A month ago the Australian Federal Government bowed to pressure from leading company executives and banned short selling. As reported in the AFR on 21 October, the move was designed to restore confidence in the sharemarket and stop the selling attack by hedge funds on certain stocks such as Macquarie Group, Babcock and Brown, Leighton Holdings, ANZ Banking Group and Rio Tinto.

The AFR reported Credit Suisse equities analyst Adnan Kucukalic as saying that “after the beginning of the ban on short selling the market continued to sell off in a very, very aggressive fashion. The biggest sell-off was during the time when short selling was actually banned.”

The negative market performance since the ban was introduced indicates that hedge funds and short sellers may have been unfairly demonised and blamed for the wild price swings in the market.

But the ban has not stopped the massive sell-off and analysts doubt whether it has helped reduce volatility in the market, as many stocks continue to reach new lows; some experts, including VanMac Group’s Managing Director Scott MacDonald, have even said that the ban has made no beneficial difference to the market.

“It seems to have had the opposite effect on volatility,” he comments. “There now appears to be less liquidity in equity markets, yet they have become more volatile. Perhaps we need to look elsewhere for the cause of the volatility and allow short selling up to a pre-determined level.”

In the same article Eley Griffiths director and portfolio manager Ben Griffiths argued that the price action had shown that long-only players can be just as destructive.

Throwing further doubt on any positive outcomes of the ban is that the Australian market fell further than its global peers during the same period.

Market watchers believe the ban on short selling, which has been tipped to be extended, should be modified so that more disclosure would ensure the market was not distorted. Adnan Kucukalic believes that regulators needed to thwart the ability of funds that gang up on a stock and create a massive amount of pressure on its price. And other pundits and hedge fund managers are shaking their heads in disbelieve at the naivety of the financial regulators.

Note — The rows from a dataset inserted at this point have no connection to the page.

-- pv_equiv track=rewrite | github.com/ofermagen98/NLP_Project | formatter.py | sent2list
-- ===== SOURCE A (Python) =====
-- def sent2list(sent,size = 40):
--     replace = lambda c: c if c.isdigit() or c.isalpha() else ' '
--     sent = ''.join(map(replace,sent))
--     sent = sent.split(' ')
--     sent = filter(lambda w: len(w) > 0, sent)
--     sent = list(sent)
--     sent = sent[:size]
--     for _ in range(len(sent),size): sent.append(pad_word)
--     return list(sent)
--
-- pad_word = '_UNIQUE_PADDING_WORD'
-- ===== SOURCE B (Python) =====
-- pad_word = '_UNIQUE_PADDING_WORD'
--
-- def sent2list(sent, size=40):
--     tokens = []
--     buf = ''
--     for c in sent:
--         if c.isdigit() or c.isalpha():
--             buf += c
--         else:
--             if buf:
--                 tokens.append(buf)
--                 buf = ''
--     if buf:
--         tokens.append(buf)
--     tokens = tokens[:size]
--     while len(tokens) < size:
--         tokens.append(pad_word)
--     return tokens
-- ===== Notes on version B (the rewrite author's own statement) =====
-- stated objective: alternative
-- what changed: Replaces the join(map(replace))+split-on-space+filter pipeline (three intermediate sequences) by a single left-to-right character scan with a word buffer that emits tokens directly, then slices and pads with a while loop instead of a range loop.
import Mathlib
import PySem

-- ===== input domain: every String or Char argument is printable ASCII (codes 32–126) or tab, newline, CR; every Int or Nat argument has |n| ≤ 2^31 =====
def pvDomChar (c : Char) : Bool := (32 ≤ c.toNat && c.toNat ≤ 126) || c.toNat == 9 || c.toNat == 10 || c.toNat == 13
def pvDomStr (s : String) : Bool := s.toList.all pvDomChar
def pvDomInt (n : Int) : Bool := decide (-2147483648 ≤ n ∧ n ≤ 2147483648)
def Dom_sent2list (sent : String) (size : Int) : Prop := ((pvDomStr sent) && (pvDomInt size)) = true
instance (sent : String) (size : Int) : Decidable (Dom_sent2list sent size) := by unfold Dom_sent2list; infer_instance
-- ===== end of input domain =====

-- B replaces A's join(map(replace))+split-on-space+filter pipeline by a single character scan
-- with a word buffer (a different decomposition, same cost); return values proved equal on all inputs.

def pvPadWord : String := "_UNIQUE_PADDING_WORD"

-- ===== PORT A =====
-- replace = lambda c: c if c.isdigit() or c.isalpha() else ' '
def pvRepl (c : Char) : Char :=
  if PySem.Chars.isdigit c || PySem.Chars.isalpha c then c else ' '

def sent2list (sent : String) (size : Int) : List String :=
  let mapped := sent.toList.map pvRepl
  let parts := PySem.Chars.splitOn mapped [' ']
  let words := parts.filter (fun w => w.length > 0)
  let strs := words.map String.ofList
  let sliced := PySem.List.slice strs none (some size)
  (PySem.List.pyRange (sliced.length : Int) size 1).foldl (fun acc _ => acc ++ [pvPadWord]) sliced

-- ===== PORT B =====
-- one step of B's character scan: extend the buffer on a word char, flush it on a separator
def pvStep (st : List (List Char) × List Char) (c : Char) : List (List Char) × List Char :=
  if PySem.Chars.isdigit c || PySem.Chars.isalpha c then (st.1, st.2 ++ [c])
  else if st.2 = [] then st else (st.1 ++ [st.2], [])

-- 'if buf: tokens.append(buf)' — flush the final buffer after the loop
def pvFlush (st : List (List Char) × List Char) : List (List Char) :=
  if st.2 = [] then st.1 else st.1 ++ [st.2]

-- while len(tokens) < size: tokens.append(pad_word)
def pvPadWhile (ts : List String) (size : Int) : List String :=
  if (ts.length : Int) < size then pvPadWhile (ts ++ [pvPadWord]) size else ts
termination_by (size - ts.length).toNat
decreasing_by simp only [List.length_append, List.length_cons, List.length_nil]; omega

def sent2list_alt (sent : String) (size : Int) : List String :=
  let tokens := pvFlush (sent.toList.foldl pvStep ([], []))
  pvPadWhile (PySem.List.slice (tokens.map String.ofList) none (some size)) size

-- ===== PRECONDITION & SPEC =====
def Spec_sent2list (sent : String) (size : Int) (out : List String) : Prop := out = sent2list_alt sent size
instance (sent : String) (size : Int) (out : List String) : Decidable (Spec_sent2list sent size out) := by unfold Spec_sent2list; infer_instance

-- ===== CLAIM (what is proved, stated in full; the proofs are below) =====
def Claim_equal_sent2list : Prop := ∀ (sent : String) (size : Int), Dom_sent2list sent size → Spec_sent2list sent size (sent2list sent size)

-- ===== LEMMAS AND PROOFS =====

-- fuel-free structural recursion computing split(' ') (cur holds the current piece, reversed)
def pvSplitSp : List Char → List Char → List (List Char)
  | [], cur => [cur.reverse]
  | c :: rest, cur => if c = ' ' then cur.reverse :: pvSplitSp rest [] else pvSplitSp rest (c :: cur)

lemma pvSplitOn_go_eq : ∀ (l : List Char) (fuel : Nat), l.length ≤ fuel → ∀ (cur : List Char) (acc : List (List Char)),
    PySem.Chars.splitOn.go [' '] fuel l cur acc = acc.reverse ++ pvSplitSp l cur := by
  intro l
  induction l with
  | nil =>
    intro fuel _ cur acc
    cases fuel <;> simp [PySem.Chars.splitOn.go, pvSplitSp]
  | cons c rest ih =>
    intro fuel hf cur acc
    cases fuel with
    | zero => simp at hf
    | succ f =>
      rw [PySem.Chars.splitOn.go]
      simp only [List.length_cons, Nat.succ_le_succ_iff] at hf
      by_cases hc : c = ' '
      · subst hc
        simp only [List.isPrefixOf, beq_self_eq_true, Bool.true_and, if_true, List.length_cons, List.drop_succ_cons, pvSplitSp]
        simp only [List.length_nil, List.drop_zero]
        rw [ih f hf [] (cur.reverse :: acc)]
        simp
      · have : ([' '].isPrefixOf (c :: rest)) = false := by
          simp [List.isPrefixOf]; exact fun h => hc (by simpa using h.symm)
        rw [this]
        simp only [Bool.false_eq_true, if_false, pvSplitSp, if_neg hc]
        exact ih f hf (c :: cur) acc

lemma pvSplitOn_eq (l : List Char) : PySem.Chars.splitOn l [' '] = pvSplitSp l [] := by
  unfold PySem.Chars.splitOn
  rw [pvSplitOn_go_eq l (l.length + 1) (by omega) [] []]
  simp

lemma pvWordChar_ne_space (c : Char) (h : (PySem.Chars.isdigit c || PySem.Chars.isalpha c) = true) : c ≠ ' ' := by
  intro hc; subst hc; simp [PySem.Chars.isdigit, PySem.Chars.isalpha, PySem.Chars.isupper, PySem.Chars.islower] at h

lemma pvScan_eq : ∀ (cs : List Char) (toks : List (List Char)) (buf : List Char),
    pvFlush (cs.foldl pvStep (toks, buf))
      = toks ++ (pvSplitSp (cs.map pvRepl) buf.reverse).filter (fun w => w.length > 0) := by
  intro cs
  induction cs with
  | nil =>
    intro toks buf
    simp only [List.foldl_nil, List.map_nil, pvSplitSp, List.reverse_reverse, List.filter, pvFlush]
    by_cases hb : buf = []
    · subst hb; simp
    · simp [hb, List.length_pos_iff.mpr hb]
  | cons c cs ih =>
    intro toks buf
    simp only [List.foldl_cons, List.map_cons, pvStep, pvRepl]
    by_cases hk : (PySem.Chars.isdigit c || PySem.Chars.isalpha c) = true
    · rw [if_pos hk, if_pos hk]
      have hne := pvWordChar_ne_space c hk
      simp only [pvSplitSp, if_neg hne]
      rw [ih toks (buf ++ [c])]
      simp
    · rw [if_neg hk, if_neg hk]
      by_cases hb : buf = []
      · subst hb
        simp only [pvSplitSp, List.reverse_nil, reduceIte]
        rw [ih toks []]
        simp
      · simp only [pvSplitSp, if_neg hb, List.reverse_reverse, reduceIte]
        rw [ih (toks ++ [buf]) []]
        simp [List.length_pos_iff.mpr hb]

lemma pvFoldl_pad (ts : List String) (size : Int) :
    (PySem.List.pyRange (ts.length : Int) size 1).foldl (fun acc _ => acc ++ [pvPadWord]) ts
      = ts ++ List.replicate (size - ts.length).toNat pvPadWord := by
  rw [PySem.List.foldl_append_singleton_eq_map (fun _ => pvPadWord)]
  congr 1
  rw [List.map_const']
  congr 1
  simp only [PySem.List.pyRange]
  split_ifs with h1 h2 <;> simp_all

lemma pvPadWhile_eq (ts : List String) (size : Int) :
    pvPadWhile ts size = ts ++ List.replicate (size - ts.length).toNat pvPadWord := by
  fun_induction pvPadWhile ts size with
  | case1 ts h ih =>
    rw [ih]
    simp only [List.length_append, List.length_cons, List.length_nil, List.append_assoc,
      List.singleton_append]
    congr 1
    rw [← List.replicate_succ]
    congr 1
    omega
  | case2 ts h =>
    have : (size - (ts.length : Int)).toNat = 0 := by omega
    simp [this]

-- ===== VERDICT (by name: the statement is the Claim_ definition above) =====
theorem sent2list_spec : Claim_equal_sent2list := by
  intro sent size _
  unfold Spec_sent2list sent2list sent2list_alt
  simp only [pvSplitOn_eq, pvFoldl_pad, pvPadWhile_eq, pvScan_eq, List.reverse_nil, List.nil_append]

Mr MacDonald agrees, adding that short selling is clearly not the cause of the financial crisis nor is it the activities of hedge funds more broadly – it is clear that unlike previous financial crises, such as Asia 1998, hedge funds can no longer be the scapegoats for systemic incompetence, poor business management and the greed of a few arrogant ‘Wall Street’ types that have rocked the global financial system to the core.